INSTRUCTIONS FOR THE TASK: The listing below holds a line with "hand_index.index(hand[next]) * multiplier" and a line with "return result * 10". Reproduce those two lines exactly, plus everything between them.

INFORMATION:

-- pv_equiv track=rewrite | github.com/angusmacdonald/advent-of-code | day7/day7-part2.py | get_hand_ordering
-- ===== SOURCE A (Python) =====
-- hand_index = ['J', '2', '3', '4', '5', '6',
--               '7', '8', '9', 'T', 'Q', 'K', 'A']
--
-- def get_hand_ordering(hand: str) -> int:
--     multiplier = 10
--
--     result = 0
--     for i in range(len(hand)):
--         next = len(hand) - i - 1
--         result += hand_index.index(hand[next]) * multiplier
--         multiplier *= 100
--
--     return result
-- ===== SOURCE B (Python) =====
-- _RANK = {c: i for i, c in enumerate(['J', '2', '3', '4', '5', '6',
--                                      '7', '8', '9', 'T', 'Q', 'K', 'A'])}
--
-- def get_hand_ordering(hand: str) -> int:
--     result = 0
--     for ch in hand:
--         result = result * 100 + _RANK[ch]
--     return result * 10
-- ===== Notes on version B (the rewrite author's own statement) =====
-- stated objective: simpler
-- what changed: Replaces the reverse-indexed loop with an explicit power-of-100 multiplier by a left-to-right Horner accumulation (result = result*100 + rank) over the characters, with ranks from a precomputed dict instead of repeated list.index scans; one final *10 replaces the seeded multiplier.
import Mathlib
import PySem

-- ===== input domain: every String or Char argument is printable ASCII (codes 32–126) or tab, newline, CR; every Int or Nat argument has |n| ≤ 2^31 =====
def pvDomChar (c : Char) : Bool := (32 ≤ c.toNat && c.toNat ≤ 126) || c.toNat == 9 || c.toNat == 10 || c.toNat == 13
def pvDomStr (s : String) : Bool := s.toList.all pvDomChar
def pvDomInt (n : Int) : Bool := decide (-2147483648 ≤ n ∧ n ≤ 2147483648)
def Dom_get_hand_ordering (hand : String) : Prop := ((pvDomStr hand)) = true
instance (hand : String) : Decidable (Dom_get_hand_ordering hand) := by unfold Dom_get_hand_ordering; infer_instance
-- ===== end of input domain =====

-- B replaces the reverse-indexed loop with a multiplier variable by a left-to-right
-- Horner accumulation over a precomputed rank dict (objective: simpler).

-- ===== PORT A =====
def hand_index : List Char :=
  ['J', '2', '3', '4', '5', '6', '7', '8', '9', 'T', 'Q', 'K', 'A']

-- literal port of A's loop: state (result, multiplier); hand[next] is always in
-- range, ported with pyGetD (default never used); .index ported with index?
-- (getD 0 is never reached inside Pre_, where every char is in hand_index).
def get_hand_ordering (hand : String) : Int :=
  let l := hand.toList
  let n : Int := (l.length : Int)
  ((PySem.List.pyRange 0 n 1).foldl
    (fun (s : Int × Int) i =>
      let next := n - i - 1
      (s.1 + (((PySem.List.index? hand_index (PySem.List.pyGetD l next 'J')).getD 0 : Nat) : Int) * s.2,
       s.2 * 100))
    (0, 10)).1

-- ===== PORT B =====
-- the dict comprehension {c: i for i, c in enumerate([...])}
def rank_dict : PySem.Dict Char Int :=
  (PySem.List.enumerate hand_index 0).foldl
    (fun d p => PySem.Dict.insert d p.2 p.1) PySem.Dict.empty

-- Horner: result = result*100 + _RANK[ch] over the characters, then *10
-- (getD 0 is never reached inside Pre_).
def get_hand_ordering_alt (hand : String) : Int :=
  (hand.toList.foldl (fun result ch => result * 100 + PySem.Dict.getD rank_dict ch 0) 0) * 10

-- ===== PRECONDITION & SPEC =====
-- Pre_: every character is one of the 13 cards; on any other character A raises
-- ValueError (list.index) and B raises KeyError.
def Pre_get_hand_ordering (hand : String) : Prop :=
  hand.toList.all (fun c => hand_index.contains c) = true
instance (hand : String) : Decidable (Pre_get_hand_ordering hand) := by
  unfold Pre_get_hand_ordering; infer_instance

def pvWitness_get_hand_ordering : String := "KTJJT"

def Spec_get_hand_ordering (hand : String) (out : Int) : Prop := out = get_hand_ordering_alt hand
instance (hand : String) (out : Int) : Decidable (Spec_get_hand_ordering hand out) := by unfold Spec_get_hand_ordering; infer_instance

-- ===== CLAIM (what is proved, stated in full; the proofs are below) =====
def Claim_equal_get_hand_ordering : Prop := ∀ (hand : String), Dom_get_hand_ordering hand → Pre_get_hand_ordering hand → Spec_get_hand_ordering hand (get_hand_ordering hand)

-- ===== LEMMAS AND PROOFS =====

-- rank of a char, as A computes it
def rankA (c : Char) : Int := ((PySem.List.index? hand_index c).getD 0 : Nat)

-- the dict lookup agrees with list.index on the 13 cards
lemma rank_dict_eq (c : Char) (hc : c ∈ hand_index) :
    PySem.Dict.getD rank_dict c 0 = rankA c := by
  fin_cases hc <;> decide

-- Horner fold (A's rank function)
def hornerA (l : List Char) : Int :=
  l.foldl (fun a c => a * 100 + rankA c) 0

lemma hornerA_append_singleton (t : List Char) (c : Char) :
    hornerA (t ++ [c]) = hornerA t * 100 + rankA c := by
  simp [hornerA, List.foldl_append]

-- A's pair-state fold, processing chars in the given order with growing multiplier
lemma foldA_eq_horner (rl : List Char) (r m : Int) :
    ((rl.foldl (fun (s : Int × Int) c => (s.1 + rankA c * s.2, s.2 * 100)) (r, m)).1)
      = r + m * hornerA rl.reverse := by
  induction rl generalizing r m with
  | nil => simp [hornerA]
  | cons c rl ih =>
    simp only [List.foldl_cons, List.reverse_cons]
    rw [ih, hornerA_append_singleton]
    ring

-- the indices n-1-i for i in range(n) traverse the list in reverse
lemma map_pyGetD_rev (l : List Char) :
    (PySem.List.pyRange 0 (l.length : Int) 1).map
        (fun i => PySem.List.pyGetD l ((l.length : Int) - i - 1) 'J')
      = l.reverse := by
  have h1 : (PySem.List.pyRange 0 (l.length : Int) 1).map
        (fun i => (l.length : Int) - i - 1)
      = (PySem.List.pyRange 0 (l.length : Int) 1).reverse := by
    have h2 := PySem.List.pyRange_neg_one_eq_reverse ((l.length : Int) - 1) (-1)
    simp only [neg_add_cancel, sub_add_cancel] at h2
    rw [← h2, PySem.List.pyRange_one, PySem.List.pyRange_neg_one, List.map_map]
    rw [show ((l.length : Int) - 1 - (-1)).toNat = ((l.length : Int) - 0).toNat by omega]
    apply List.map_congr_left
    intro k _
    simp; omega
  calc (PySem.List.pyRange 0 (l.length : Int) 1).map
        (fun i => PySem.List.pyGetD l ((l.length : Int) - i - 1) 'J')
      = ((PySem.List.pyRange 0 (l.length : Int) 1).map
          (fun i => (l.length : Int) - i - 1)).map (fun j => PySem.List.pyGetD l j 'J') := by
        rw [List.map_map]
        rfl
    _ = ((PySem.List.pyRange 0 (l.length : Int) 1).map (fun j => PySem.List.pyGetD l j 'J')).reverse := by
        rw [h1, List.map_reverse]
    _ = l.reverse := by rw [PySem.List.map_pyGetD_pyRange_zero']

-- ===== VERDICT (by name: the statement is the Claim_ definition above) =====
theorem get_hand_ordering_spec : Claim_equal_get_hand_ordering := by
  intro hand _ hpre0
  have hpre : ∀ c ∈ hand.toList, c ∈ hand_index := by
    unfold Pre_get_hand_ordering at hpre0
    simpa [List.all_eq_true] using hpre0
  unfold Spec_get_hand_ordering get_hand_ordering get_hand_ordering_alt
  set l := hand.toList with hl
  simp only []
  -- rewrite A's fold over indices as a fold over the reversed character list
  have hA : ((PySem.List.pyRange 0 (l.length : Int) 1).foldl
      (fun (s : Int × Int) i =>
        (s.1 + (((PySem.List.index? hand_index (PySem.List.pyGetD l ((l.length : Int) - i - 1) 'J')).getD 0 : Nat) : Int) * s.2,
         s.2 * 100)) (0, 10)).1
      = ((l.reverse.foldl (fun (s : Int × Int) c => (s.1 + rankA c * s.2, s.2 * 100)) (0, 10)).1) := by
    rw [← map_pyGetD_rev l, List.foldl_map]
    rfl
  rw [hA, foldA_eq_horner]
  rw [List.reverse_reverse]
  have hB : l.foldl (fun result ch => result * 100 + PySem.Dict.getD rank_dict ch 0) 0
      = hornerA l := by
    unfold hornerA
    apply PySem.List.foldl_congr_mem
    intro acc x hx
    rw [rank_dict_eq x (hpre x hx)]
  rw [hB]
  ring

YOUR SOLUTION:
--         result += hand_index.index(hand[next]) * multiplier
--         multiplier *= 100
--
--     return result
-- ===== SOURCE B (Python) =====
-- _RANK = {c: i for i, c in enumerate(['J', '2', '3', '4', '5', '6',
--                                      '7', '8', '9', 'T', 'Q', 'K', 'A'])}
--
-- def get_hand_ordering(hand: str) -> int:
--     result = 0
--     for ch in hand:
--         result = result * 100 + _RANK[ch]
--     return result * 10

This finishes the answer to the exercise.